═══ SOURCE DATA ═══

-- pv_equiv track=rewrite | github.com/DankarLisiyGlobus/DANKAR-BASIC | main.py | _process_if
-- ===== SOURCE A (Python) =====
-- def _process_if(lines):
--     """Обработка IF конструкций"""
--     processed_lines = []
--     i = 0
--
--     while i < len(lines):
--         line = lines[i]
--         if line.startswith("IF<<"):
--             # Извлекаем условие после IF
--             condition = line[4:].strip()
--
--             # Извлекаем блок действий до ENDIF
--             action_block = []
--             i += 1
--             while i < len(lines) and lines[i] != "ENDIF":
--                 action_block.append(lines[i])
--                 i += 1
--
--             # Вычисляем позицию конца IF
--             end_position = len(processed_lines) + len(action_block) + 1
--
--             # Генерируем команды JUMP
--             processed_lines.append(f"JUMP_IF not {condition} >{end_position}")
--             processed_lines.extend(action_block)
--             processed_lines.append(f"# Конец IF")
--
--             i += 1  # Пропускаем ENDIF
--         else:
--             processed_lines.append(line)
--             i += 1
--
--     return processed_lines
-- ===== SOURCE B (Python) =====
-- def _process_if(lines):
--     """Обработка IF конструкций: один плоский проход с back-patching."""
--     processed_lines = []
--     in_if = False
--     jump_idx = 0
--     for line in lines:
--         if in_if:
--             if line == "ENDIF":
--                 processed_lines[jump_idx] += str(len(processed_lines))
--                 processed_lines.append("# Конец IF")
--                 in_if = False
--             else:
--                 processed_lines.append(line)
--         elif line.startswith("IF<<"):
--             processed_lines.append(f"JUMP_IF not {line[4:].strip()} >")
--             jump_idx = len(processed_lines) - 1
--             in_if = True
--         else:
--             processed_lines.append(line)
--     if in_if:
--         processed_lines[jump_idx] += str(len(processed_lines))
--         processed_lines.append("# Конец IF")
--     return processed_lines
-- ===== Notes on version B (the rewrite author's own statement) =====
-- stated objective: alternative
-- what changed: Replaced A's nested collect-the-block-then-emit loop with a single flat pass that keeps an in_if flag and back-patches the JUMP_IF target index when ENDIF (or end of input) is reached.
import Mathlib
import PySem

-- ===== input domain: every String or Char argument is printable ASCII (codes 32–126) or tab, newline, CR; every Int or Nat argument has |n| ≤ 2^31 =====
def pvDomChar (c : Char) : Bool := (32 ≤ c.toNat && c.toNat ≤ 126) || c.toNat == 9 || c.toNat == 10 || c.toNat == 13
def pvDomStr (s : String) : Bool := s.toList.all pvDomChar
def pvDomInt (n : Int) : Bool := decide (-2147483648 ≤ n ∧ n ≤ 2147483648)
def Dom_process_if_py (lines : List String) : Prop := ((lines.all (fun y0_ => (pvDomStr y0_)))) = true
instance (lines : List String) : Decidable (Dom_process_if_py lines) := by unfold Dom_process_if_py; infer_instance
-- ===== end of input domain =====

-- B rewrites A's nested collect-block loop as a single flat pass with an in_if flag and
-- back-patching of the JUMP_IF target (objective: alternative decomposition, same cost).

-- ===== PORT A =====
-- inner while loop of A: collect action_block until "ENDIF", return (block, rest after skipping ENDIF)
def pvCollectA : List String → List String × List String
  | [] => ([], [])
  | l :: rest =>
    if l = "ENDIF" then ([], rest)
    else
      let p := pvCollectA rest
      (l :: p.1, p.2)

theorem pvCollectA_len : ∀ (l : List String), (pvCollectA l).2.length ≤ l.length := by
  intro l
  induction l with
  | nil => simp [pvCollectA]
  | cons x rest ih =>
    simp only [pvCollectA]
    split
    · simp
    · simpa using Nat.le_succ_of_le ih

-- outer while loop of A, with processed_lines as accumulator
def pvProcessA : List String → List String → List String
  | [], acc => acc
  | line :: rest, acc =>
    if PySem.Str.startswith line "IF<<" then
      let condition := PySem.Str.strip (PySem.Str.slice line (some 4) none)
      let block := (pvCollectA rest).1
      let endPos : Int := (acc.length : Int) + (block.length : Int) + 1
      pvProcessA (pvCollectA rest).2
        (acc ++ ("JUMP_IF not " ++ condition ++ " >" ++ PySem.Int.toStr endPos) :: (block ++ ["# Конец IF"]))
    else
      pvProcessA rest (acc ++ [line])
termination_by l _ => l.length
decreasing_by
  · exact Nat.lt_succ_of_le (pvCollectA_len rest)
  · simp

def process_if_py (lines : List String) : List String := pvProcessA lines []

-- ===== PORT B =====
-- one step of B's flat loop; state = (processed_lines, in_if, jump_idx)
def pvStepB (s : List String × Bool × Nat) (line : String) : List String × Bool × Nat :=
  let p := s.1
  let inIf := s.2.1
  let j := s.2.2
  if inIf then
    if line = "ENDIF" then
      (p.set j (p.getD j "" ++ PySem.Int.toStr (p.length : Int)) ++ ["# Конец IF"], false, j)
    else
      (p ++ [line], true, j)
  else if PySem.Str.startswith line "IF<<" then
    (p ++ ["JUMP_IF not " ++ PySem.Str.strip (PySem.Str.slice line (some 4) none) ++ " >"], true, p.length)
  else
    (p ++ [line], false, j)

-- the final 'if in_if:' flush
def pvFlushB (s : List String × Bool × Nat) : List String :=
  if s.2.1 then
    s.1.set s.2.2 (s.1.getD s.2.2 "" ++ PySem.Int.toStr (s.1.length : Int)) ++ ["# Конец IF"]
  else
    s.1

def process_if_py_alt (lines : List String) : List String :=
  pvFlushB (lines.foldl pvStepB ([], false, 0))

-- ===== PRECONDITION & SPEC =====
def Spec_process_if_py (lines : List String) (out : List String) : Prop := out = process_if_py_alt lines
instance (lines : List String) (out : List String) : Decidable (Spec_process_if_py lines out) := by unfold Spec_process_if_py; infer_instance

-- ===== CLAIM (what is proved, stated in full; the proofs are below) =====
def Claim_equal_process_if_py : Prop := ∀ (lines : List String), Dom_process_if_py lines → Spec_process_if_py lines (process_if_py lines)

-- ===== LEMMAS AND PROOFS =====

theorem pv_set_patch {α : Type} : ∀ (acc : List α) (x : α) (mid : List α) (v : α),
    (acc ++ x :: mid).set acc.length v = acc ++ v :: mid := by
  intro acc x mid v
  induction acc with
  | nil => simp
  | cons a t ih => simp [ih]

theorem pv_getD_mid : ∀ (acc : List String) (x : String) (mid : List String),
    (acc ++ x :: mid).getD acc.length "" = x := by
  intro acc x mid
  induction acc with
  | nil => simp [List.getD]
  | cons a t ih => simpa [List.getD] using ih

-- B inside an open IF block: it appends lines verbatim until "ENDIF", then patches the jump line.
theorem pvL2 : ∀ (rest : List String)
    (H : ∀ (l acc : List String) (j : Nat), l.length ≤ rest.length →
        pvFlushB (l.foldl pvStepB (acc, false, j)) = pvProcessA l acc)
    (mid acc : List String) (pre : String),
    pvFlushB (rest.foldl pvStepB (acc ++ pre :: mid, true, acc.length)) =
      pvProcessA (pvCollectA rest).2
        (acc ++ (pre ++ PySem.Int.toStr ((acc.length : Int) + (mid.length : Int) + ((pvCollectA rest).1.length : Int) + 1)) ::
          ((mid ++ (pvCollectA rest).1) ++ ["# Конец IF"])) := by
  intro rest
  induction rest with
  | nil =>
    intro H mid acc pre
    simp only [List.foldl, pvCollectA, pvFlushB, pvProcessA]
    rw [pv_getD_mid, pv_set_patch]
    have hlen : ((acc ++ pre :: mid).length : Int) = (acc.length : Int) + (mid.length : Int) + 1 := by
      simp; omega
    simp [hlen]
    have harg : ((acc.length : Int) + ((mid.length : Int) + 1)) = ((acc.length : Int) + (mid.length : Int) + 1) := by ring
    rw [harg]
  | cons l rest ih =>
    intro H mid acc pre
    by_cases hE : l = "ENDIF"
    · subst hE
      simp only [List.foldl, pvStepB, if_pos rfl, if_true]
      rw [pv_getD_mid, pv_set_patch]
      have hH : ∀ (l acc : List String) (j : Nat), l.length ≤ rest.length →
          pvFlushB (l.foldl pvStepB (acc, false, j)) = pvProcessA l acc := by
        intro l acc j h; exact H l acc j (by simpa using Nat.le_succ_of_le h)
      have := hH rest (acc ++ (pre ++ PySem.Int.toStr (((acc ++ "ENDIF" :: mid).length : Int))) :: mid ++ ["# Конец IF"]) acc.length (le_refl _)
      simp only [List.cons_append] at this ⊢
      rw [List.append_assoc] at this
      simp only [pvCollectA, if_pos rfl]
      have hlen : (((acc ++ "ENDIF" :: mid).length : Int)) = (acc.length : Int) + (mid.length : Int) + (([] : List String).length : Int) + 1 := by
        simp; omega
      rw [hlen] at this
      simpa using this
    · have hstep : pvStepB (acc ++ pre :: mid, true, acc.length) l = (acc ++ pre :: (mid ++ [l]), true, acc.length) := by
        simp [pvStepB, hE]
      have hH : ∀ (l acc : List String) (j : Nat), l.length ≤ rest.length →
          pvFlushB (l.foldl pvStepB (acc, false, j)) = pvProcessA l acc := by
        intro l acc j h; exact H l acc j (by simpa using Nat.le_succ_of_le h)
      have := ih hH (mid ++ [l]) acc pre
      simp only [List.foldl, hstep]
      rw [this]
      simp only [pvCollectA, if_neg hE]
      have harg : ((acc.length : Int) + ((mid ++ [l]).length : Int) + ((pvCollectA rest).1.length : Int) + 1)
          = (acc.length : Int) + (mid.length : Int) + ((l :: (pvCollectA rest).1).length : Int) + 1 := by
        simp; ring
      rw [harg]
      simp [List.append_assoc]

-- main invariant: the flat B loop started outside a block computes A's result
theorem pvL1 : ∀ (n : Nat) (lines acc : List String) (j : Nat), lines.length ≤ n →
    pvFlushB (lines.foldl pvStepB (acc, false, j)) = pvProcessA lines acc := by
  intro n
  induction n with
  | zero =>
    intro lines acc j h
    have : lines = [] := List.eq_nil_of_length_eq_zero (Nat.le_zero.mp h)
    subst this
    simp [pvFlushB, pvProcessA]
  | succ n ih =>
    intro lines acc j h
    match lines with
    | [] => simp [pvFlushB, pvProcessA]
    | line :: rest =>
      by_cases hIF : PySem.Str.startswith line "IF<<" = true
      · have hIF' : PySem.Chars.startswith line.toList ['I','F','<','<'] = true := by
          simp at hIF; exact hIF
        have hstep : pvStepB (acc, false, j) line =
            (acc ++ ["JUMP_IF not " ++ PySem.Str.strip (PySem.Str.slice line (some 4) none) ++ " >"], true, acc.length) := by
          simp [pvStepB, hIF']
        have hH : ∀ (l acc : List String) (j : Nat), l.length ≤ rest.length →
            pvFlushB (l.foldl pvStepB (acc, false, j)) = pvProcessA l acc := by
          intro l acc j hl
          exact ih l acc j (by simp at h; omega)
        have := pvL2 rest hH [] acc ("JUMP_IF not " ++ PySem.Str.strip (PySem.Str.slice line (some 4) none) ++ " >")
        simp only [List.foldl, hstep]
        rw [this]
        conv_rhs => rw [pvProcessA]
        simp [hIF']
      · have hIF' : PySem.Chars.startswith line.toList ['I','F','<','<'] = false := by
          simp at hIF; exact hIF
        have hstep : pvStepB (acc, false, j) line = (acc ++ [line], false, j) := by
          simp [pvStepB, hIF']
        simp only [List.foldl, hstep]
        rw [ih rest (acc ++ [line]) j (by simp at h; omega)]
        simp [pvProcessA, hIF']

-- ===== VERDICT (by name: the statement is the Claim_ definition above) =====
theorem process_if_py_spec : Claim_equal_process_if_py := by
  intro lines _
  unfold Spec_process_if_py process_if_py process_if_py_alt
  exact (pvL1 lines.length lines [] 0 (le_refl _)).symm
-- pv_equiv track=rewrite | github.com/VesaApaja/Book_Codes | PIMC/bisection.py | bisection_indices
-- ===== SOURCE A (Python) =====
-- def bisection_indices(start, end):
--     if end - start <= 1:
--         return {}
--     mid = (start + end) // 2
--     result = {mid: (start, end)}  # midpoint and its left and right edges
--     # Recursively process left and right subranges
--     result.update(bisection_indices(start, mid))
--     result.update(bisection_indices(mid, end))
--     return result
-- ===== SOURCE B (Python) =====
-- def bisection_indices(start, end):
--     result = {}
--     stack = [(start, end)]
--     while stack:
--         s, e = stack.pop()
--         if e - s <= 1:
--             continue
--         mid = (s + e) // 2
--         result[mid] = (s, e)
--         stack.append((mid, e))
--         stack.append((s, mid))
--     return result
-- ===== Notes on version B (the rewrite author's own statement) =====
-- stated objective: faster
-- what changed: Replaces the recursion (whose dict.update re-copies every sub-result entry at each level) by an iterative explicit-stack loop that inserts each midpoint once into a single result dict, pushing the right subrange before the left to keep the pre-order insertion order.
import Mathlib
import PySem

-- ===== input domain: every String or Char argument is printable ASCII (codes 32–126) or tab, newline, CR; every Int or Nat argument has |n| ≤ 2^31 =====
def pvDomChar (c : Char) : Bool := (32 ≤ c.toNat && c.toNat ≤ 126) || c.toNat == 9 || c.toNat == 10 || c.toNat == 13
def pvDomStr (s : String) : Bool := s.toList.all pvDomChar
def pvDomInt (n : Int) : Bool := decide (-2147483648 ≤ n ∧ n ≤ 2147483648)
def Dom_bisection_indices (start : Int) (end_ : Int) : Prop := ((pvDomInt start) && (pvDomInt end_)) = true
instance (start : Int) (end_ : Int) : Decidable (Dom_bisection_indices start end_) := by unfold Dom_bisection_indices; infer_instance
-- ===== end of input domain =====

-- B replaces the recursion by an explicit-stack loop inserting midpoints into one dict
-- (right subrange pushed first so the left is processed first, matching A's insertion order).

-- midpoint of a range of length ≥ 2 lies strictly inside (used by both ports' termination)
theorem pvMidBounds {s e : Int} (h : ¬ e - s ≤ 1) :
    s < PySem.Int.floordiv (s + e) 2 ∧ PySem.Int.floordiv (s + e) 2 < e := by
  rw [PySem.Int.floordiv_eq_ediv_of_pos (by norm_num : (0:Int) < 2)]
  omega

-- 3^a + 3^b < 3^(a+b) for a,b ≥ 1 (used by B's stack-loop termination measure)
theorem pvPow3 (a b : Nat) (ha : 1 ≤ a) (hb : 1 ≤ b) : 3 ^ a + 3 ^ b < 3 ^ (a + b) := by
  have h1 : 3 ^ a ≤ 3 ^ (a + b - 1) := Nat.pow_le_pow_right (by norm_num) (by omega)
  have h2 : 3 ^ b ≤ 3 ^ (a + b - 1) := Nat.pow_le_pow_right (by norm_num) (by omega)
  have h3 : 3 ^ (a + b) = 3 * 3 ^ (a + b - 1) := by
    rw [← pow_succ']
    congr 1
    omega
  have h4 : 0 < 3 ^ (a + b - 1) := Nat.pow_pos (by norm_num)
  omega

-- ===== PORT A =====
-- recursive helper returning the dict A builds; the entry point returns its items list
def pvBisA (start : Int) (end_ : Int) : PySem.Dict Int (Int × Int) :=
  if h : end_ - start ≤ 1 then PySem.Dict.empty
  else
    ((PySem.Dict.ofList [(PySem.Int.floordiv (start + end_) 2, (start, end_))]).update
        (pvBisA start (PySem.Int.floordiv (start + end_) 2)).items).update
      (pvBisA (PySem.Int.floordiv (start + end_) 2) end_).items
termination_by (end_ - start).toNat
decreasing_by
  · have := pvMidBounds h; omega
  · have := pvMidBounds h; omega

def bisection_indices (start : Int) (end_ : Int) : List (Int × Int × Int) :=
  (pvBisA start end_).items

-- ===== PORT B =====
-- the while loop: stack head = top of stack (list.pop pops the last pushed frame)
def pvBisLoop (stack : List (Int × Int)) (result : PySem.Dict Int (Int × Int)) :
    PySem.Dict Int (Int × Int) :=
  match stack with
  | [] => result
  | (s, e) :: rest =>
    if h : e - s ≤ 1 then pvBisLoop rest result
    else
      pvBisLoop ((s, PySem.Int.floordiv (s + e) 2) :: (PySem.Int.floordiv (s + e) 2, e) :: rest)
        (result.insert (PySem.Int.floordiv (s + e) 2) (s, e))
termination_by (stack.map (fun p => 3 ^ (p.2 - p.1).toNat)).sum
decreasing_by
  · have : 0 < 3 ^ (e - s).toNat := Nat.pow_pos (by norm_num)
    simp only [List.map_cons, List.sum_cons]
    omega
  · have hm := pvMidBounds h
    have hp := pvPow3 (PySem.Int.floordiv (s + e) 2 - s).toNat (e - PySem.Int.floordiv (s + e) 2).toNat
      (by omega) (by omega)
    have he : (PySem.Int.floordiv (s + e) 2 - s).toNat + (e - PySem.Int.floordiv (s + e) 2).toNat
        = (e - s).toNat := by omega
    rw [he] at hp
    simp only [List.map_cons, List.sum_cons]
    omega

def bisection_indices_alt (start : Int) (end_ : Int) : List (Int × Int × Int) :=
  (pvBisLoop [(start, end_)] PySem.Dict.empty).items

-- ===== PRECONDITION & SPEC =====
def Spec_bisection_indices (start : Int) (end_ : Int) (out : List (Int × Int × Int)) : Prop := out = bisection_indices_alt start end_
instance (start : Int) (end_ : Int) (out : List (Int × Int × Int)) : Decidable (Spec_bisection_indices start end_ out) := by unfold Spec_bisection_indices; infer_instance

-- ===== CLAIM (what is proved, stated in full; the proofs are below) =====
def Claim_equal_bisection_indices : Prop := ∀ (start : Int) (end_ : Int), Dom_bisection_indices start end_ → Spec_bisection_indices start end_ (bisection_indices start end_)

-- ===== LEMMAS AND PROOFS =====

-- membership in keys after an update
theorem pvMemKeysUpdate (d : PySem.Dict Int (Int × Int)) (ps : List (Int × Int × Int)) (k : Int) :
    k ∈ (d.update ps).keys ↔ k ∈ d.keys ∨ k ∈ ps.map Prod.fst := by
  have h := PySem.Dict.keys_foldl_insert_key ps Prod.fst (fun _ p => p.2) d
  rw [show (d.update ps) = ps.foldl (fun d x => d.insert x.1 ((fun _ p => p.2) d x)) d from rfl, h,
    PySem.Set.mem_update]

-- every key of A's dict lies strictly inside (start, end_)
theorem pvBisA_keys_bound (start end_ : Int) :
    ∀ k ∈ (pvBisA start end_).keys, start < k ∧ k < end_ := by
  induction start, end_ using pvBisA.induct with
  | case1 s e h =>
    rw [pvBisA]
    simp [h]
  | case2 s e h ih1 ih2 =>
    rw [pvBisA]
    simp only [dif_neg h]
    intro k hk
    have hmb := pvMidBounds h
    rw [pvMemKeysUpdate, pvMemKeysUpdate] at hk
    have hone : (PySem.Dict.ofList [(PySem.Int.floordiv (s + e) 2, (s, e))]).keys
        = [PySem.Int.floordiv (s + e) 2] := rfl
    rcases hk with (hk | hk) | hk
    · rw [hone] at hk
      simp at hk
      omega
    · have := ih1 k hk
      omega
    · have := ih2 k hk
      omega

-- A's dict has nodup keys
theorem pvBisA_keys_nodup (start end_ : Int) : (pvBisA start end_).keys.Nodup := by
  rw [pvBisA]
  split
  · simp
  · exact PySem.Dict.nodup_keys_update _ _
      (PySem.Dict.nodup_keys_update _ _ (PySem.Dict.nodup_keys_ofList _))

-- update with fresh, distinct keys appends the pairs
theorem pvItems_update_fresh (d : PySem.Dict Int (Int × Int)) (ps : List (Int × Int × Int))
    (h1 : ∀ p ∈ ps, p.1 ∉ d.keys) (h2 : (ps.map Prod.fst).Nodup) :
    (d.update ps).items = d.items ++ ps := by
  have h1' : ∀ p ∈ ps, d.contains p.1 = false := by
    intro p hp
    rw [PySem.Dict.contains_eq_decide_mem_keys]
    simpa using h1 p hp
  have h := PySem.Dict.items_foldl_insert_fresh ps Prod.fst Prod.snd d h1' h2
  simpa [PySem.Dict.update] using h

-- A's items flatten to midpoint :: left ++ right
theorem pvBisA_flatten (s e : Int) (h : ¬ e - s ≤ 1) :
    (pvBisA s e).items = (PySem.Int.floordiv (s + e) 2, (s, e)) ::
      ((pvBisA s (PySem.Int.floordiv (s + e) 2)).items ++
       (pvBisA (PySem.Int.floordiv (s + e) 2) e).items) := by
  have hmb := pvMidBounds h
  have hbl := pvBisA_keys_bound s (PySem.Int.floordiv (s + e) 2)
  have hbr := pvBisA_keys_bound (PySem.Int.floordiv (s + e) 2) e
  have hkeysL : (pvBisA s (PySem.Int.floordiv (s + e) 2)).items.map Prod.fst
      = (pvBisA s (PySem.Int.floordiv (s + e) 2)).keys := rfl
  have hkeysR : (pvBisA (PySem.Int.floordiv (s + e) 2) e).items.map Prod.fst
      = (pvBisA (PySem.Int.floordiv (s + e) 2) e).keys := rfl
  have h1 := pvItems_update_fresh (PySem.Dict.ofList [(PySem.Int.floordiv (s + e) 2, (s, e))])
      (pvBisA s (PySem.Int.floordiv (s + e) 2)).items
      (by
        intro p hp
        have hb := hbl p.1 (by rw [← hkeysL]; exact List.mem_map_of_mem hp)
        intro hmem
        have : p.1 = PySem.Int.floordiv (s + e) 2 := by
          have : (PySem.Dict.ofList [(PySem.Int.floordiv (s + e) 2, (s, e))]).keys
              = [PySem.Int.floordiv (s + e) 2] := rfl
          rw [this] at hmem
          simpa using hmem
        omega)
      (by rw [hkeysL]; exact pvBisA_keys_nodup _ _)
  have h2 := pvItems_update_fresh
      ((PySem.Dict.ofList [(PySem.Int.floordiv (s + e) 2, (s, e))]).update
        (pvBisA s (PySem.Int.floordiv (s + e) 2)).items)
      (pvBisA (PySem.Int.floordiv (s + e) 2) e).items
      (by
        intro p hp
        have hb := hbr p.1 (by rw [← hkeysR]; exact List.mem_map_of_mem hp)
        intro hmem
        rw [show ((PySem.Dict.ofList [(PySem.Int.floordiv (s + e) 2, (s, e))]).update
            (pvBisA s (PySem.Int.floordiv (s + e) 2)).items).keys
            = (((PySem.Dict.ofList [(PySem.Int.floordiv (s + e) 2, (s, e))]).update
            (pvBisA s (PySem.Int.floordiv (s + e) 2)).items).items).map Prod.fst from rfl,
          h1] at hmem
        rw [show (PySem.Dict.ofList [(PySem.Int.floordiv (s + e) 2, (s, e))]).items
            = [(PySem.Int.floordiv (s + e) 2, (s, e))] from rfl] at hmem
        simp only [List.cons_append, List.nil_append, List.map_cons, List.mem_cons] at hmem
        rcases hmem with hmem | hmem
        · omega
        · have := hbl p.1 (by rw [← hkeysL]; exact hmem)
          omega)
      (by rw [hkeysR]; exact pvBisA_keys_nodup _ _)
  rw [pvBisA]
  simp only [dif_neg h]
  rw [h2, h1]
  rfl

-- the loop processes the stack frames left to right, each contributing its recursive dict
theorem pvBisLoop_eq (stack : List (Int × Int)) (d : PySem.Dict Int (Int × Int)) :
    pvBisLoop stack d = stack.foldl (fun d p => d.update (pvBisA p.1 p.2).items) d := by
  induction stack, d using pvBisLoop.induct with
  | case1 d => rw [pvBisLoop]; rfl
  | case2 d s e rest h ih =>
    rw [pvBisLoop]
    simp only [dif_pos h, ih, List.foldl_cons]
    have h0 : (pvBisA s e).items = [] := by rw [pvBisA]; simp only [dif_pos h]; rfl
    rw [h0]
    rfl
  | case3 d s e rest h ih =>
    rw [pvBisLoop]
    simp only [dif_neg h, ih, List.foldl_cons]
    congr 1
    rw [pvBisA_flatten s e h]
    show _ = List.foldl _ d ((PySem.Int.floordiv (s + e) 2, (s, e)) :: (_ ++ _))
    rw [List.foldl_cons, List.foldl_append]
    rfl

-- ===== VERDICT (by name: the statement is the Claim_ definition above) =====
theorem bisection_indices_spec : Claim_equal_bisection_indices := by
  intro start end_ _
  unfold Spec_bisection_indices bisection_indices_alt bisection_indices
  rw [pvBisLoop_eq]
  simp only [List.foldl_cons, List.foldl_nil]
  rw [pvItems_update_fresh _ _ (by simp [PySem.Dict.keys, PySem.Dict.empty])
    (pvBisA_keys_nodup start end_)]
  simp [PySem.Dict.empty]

═══

■ WHAT TO PRODUCE ■
For the listing above, identify each line bearing "Chars".

■ RESPONSE ■
      · have hIF' : PySem.Chars.startswith line.toList ['I','F','<','<'] = true := by
      · have hIF' : PySem.Chars.startswith line.toList ['I','F','<','<'] = false := by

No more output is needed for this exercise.